Hopefully, there are some good code examples on how to insert a record based on line number into the destination file.

You can't insert contents into a middle of the file (i.e., without overwriting what was previously there); I'm not aware of production-level filesystems that support it.

zvrba
I didn't know that. I just assumed C++ supported this because other languages do (the most recent that comes to mind is mirc scripting)
Rich
A: 

Sorry for all my answers back.. just trying to clarify my problem better (guess I should've done that better in my original post ;)

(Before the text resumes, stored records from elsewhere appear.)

-- any run from a cell of a closed set T, with blockers F ⊆ T, stays inside T
lemma absorb_aux {cb : List String} {m n di dj : Int} {F T : List (Int × Int)}
    (hd : pvDOK di dj) (hdm : ((di, dj) : Int × Int) ∈ pvDirsB)
    (hT : pvClosed cb m n T) (hGT : pvGood cb m n T) (hFT : ∀ x ∈ F, x ∈ T) :
    ∀ (r : List (Int × Int)) (o : Int × Int), o ∈ T →
      (pvW cb m n di dj F (o.1 + di, o.2 + dj)).1 = r →
      pvPost cb m n F (pvW cb m n di dj F (o.1 + di, o.2 + dj)).2 →
      ∀ x ∈ r, x ∈ T := by
  intro r
  induction r with
  | nil => intro o _ _ _ x hx; simp at hx
  | cons x r' ih =>
    intro o ho hr hpost y hy
    have hinO : pvInB m n o := (hGT o ho).1
    have hν : pvNu m n di dj (o.1 + di) (o.2 + dj) ≤ pvFULL m n := by
      have h1 := nu_step_lt (m := m) (n := n) hd hinO
      have h2 := nu_le_full (m := m) (n := n) hd hinO
      omega
    -- the head of the run must be collected, so the walk condition holds there
    have hC : pvCondW cb m n F ((o.1 + di, o.2 + dj)) := by
      by_contra hC
      rw [pvW_stop hC] at hr
      simp at hr
    have hstep := pvW_step (cb := cb) (F := F) (p := ((o.1 + di, o.2 + dj) : Int × Int)) hd hν hC
    simp only at hstep
    rw [hstep] at hr
    obtain ⟨hx1, hr'⟩ : x = ((o.1 + di, o.2 + dj) : Int × Int) ∧
        (pvW cb m n di dj F (o.1 + di + di, o.2 + dj + dj)).1 = r' := by
      exact ⟨(List.cons.injEq _ _ _ _ ▸ hr).1.symm, (List.cons.injEq _ _ _ _ ▸ hr).2⟩
    have hxT : x ∈ T := by
      by_contra hxT
      -- compare with the walk w.r.t. T from the same origin
      have hclosed := hT o ho ((di, dj)) hdm
      simp only at hclosed
      have hνT := hν
      by_cases hCT : pvCondW cb m n T ((o.1 + di, o.2 + dj))
      · -- T's walk collects the head too; analyse where it stops
        have hfac := pvW_factor (cb := cb) (F := F) (G := T) hd hFT
          ((pvW cb m n di dj T (o.1 + di, o.2 + dj)).1) ((o.1 + di, o.2 + dj)) hν rfl
        have hstepT := pvW_step (cb := cb) (F := T)
          (p := ((o.1 + di, o.2 + dj) : Int × Int)) hd hν hCT
        set u' := (pvW cb m n di dj T (o.1 + di, o.2 + dj)).2 with hu'
        have hnotcond : ¬ pvCondW cb m n T u' :=
          pvW_not_cond (cb := cb) (F := T) (p := ((o.1 + di, o.2 + dj) : Int × Int)) hd hν
        have hpostT : pvPost cb m n T u' := by
          by_cases hCu : pvCondW cb m n F u'
          · -- the F-walk continues at u', so u' is an in-bounds 'O' not in F; not cond for T gives u' ∈ T
            have hmemT : (u'.1, u'.2) ∈ T := by
              by_contra hmem
              exact hnotcond ⟨hCu.1, hCu.2.1, hCu.2.2.1, hCu.2.2.2.1, hCu.2.2.2.2.1, hmem⟩
            exact ⟨hCu.1, hCu.2.1, hCu.2.2.1, hCu.2.2.2.1, by rw [hCu.2.2.2.2.1]; decide, Or.inr hmemT⟩
          · -- the F-walk stops at u' as well, so u' is the final stop and pvPost F u' holds
            have hnil := pvW_stop (cb := cb) (m := m) (n := n) (di := di) (dj := dj) (F := F) hCu
            rw [hfac, hnil] at hpost
            simp only at hpost
            obtain ⟨c1, c2, c3, c4, c5, c6⟩ := hpost
            refine ⟨c1, c2, c3, c4, c5, ?_⟩
            rcases c6 with c6 | c6
            · exact Or.inl c6
            · exact Or.inr (hFT _ c6)
        have : pvRunFrom cb m n o.1 o.2 di dj T = (pvW cb m n di dj T (o.1 + di, o.2 + dj)).1 :=
          runFrom_of_post hpostT
        rw [hclosed, hstepT] at this
        simp at this
      · -- T's walk stops at the head: the head is in-bounds 'O', so it must be in T
        have : ((o.1 + di, o.2 + dj) : Int × Int) ∈ T := by
          by_contra hmem
          exact hCT ⟨hC.1, hC.2.1, hC.2.2.1, hC.2.2.2.1, hC.2.2.2.2.1, hmem⟩
        rw [hx1] at hxT
        exact hxT this
    rcases List.mem_cons.mp hy with rfl | hy'
    · exact hxT
    · -- recurse from x, one step further along the ray
      refine ih ((o.1 + di, o.2 + dj)) ?_ ?_ ?_ y hy'
      · rw [← hx1]; exact hxT
      · simp only; exact hr'
      · simp only
        have h2 := congrArg Prod.snd hstep
        simp only at h2
        rw [← h2]
        exact hpost

lemma absorb {cb : List String} {m n : Int} {di dj : Int} {F T : List (Int × Int)}
    {o : Int × Int} (hdm : ((di, dj) : Int × Int) ∈ pvDirsB)
    (hT : pvClosed cb m n T) (hGT : pvGood cb m n T) (hFT : ∀ x ∈ F, x ∈ T) (ho : o ∈ T) :
    ∀ x ∈ pvRunFrom cb m n o.1 o.2 di dj F, x ∈ T := by
  have hd := pvDirs_dok _ hdm
  by_cases hp : pvPost cb m n F (pvW cb m n di dj F (o.1 + di, o.2 + dj)).2
  · rw [runFrom_of_post hp]
    exact absorb_aux hd hdm hT hGT hFT _ o ho rfl hp
  · rw [runFrom_of_not_post hp]
    intro x hx
    simp at hx

lemma card_bound {cb : List String} {m n : Int} {F : List (Int × Int)}
    (hm : 0 ≤ m) (hn : 0 ≤ n) (hG : pvGood cb m n F) (hN : F.Nodup) :
    F.length ≤ (m * n).toNat := by
  classical
  have h1 := List.toFinset_card_of_nodup hN
  have h2 : F.toFinset ⊆ (Finset.Ico (0 : Int) m) ×ˢ (Finset.Ico (0 : Int) n) := by
    intro x hx
    simp only [List.mem_toFinset] at hx
    obtain ⟨⟨c1, c2, c3, c4⟩, -⟩ := hG x hx
    simp [Finset.mem_product, Finset.mem_Ico]
    omega
  have h3 := Finset.card_le_card h2
  rw [Finset.card_product] at h3
  simp only [Int.card_Ico] at h3
  have : (m - 0).toNat * (n - 0).toNat = (m * n).toNat := by
    rw [show m - 0 = m by ring, show n - 0 = n by ring, Int.toNat_mul hm hn]
  omega

lemma runFrom_mem {cb : List String} {m n i j di dj : Int} {F : List (Int × Int)} :
    ∀ x ∈ pvRunFrom cb m n i j di dj F, pvCondW cb m n F x := by
  by_cases hp : pvPost cb m n F (pvW cb m n di dj F (i + di, j + dj)).2
  · rw [runFrom_of_post hp]
    intro x hx
    exact pvW_run_mem hx
  · rw [runFrom_of_not_post hp]
    intro x hx
    simp at hx

lemma runFrom_nodup {cb : List String} {m n i j di dj : Int} {F : List (Int × Int)}
    (hd : pvDOK di dj) : (pvRunFrom cb m n i j di dj F).Nodup := by
  by_cases hp : pvPost cb m n F (pvW cb m n di dj F (i + di, j + dj)).2
  · rw [runFrom_of_post hp]
    exact pvW_nodup hd
  · rw [runFrom_of_not_post hp]
    simp

-- the per-direction A-wave step and B-pass/seed steps, as named functions
def pvStepA (cb : List String) (m n : Int) (rc : Int × Int)
    (st : List (Int × Int) × List (Int × Int)) (dir : Int × Int) :
    List (Int × Int) × List (Int × Int) :=
  let nw := pvFindA cb m n dir.1 dir.2 st.2 ((m + n).toNat + 2) rc.1 rc.2 []
  (PySem.Set.union st.1 nw, PySem.Set.union st.2 nw)

def pvStepS (cb : List String) (m n i j : Int) (flipped : List (Int × Int))
    (dir : Int × Int) : List (Int × Int) :=
  PySem.Set.union flipped (pvRunFrom cb m n i j dir.1 dir.2 flipped)

lemma wave_eq (cb : List String) (m n : Int) (q visited : List (Int × Int)) :
    pvWave cb m n q visited =
      q.foldl (fun st rc => pvDirsA.foldl (pvStepA cb m n rc) st) ([], visited) := by
  unfold pvWave
  congr 1

lemma seedB_eq (cb : List String) (m n i j : Int) :
    pvSeedB cb m n i j = pvDirsB.foldl (pvStepS cb m n i j) [] := rfl

-- nw is fresh: helper to split the Set.union updates
lemma union_fresh {cb : List String} {m n i j di dj : Int} {F L : List (Int × Int)}
    (hd : pvDOK di dj) (hL : ∀ x ∈ L, x ∈ F ∨ pvAt cb x.1 x.2 = '.') :
    PySem.Set.union L (pvRunFrom cb m n i j di dj F) = L ++ pvRunFrom cb m n i j di dj F := by
  refine set_union_append (runFrom_nodup hd) ?_
  intro x hx hxL
  have hC := runFrom_mem x hx
  rcases hL x hxL with h | h
  · exact hC.2.2.2.2.2 h
  · have h1 := hC.2.2.2.2.1
    rw [h] at h1
    exact absurd h1 (by decide)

I guess the biggest problem I'm facing is that I haven't seen any c++ examples where lines are being inserted into a destination file based on reads (sort comparisons) of that same file. Obviously, I don't think you'de want to keep the filestreams open in the destination file until the sorting is complete.

Rich
+1  A: 

The basic problem is that under common OSs, files are just streams of bytes. There is no concept of lines at the filesystem level. Those semantics have to be added as an additional layer on top of the OS provided facilities. Although I have never used it, I believe that VMS has a record oriented filesystem that would make what you want to do easier. But under Linux or Windows, you can't insert into the middle of a file without rewriting the rest of the file. It is similar to memory: At the highest level, its just a sequence of bytes, and if you want something more complex, like a linked list, it has to be added on top.

KeithB
A: 

Alright, the consensus seems to be that I can't do what I want in C++ by being able to insert a record into the destination file by line number or similar (without copying the remainder of the file and appending it or something)...

I'll probably end up sorting a linked list and then writing to a destination file (even though I didn't want to ;)

I'll just leave this post open in case anybody has anymore insight, thanks for all the responses

Rich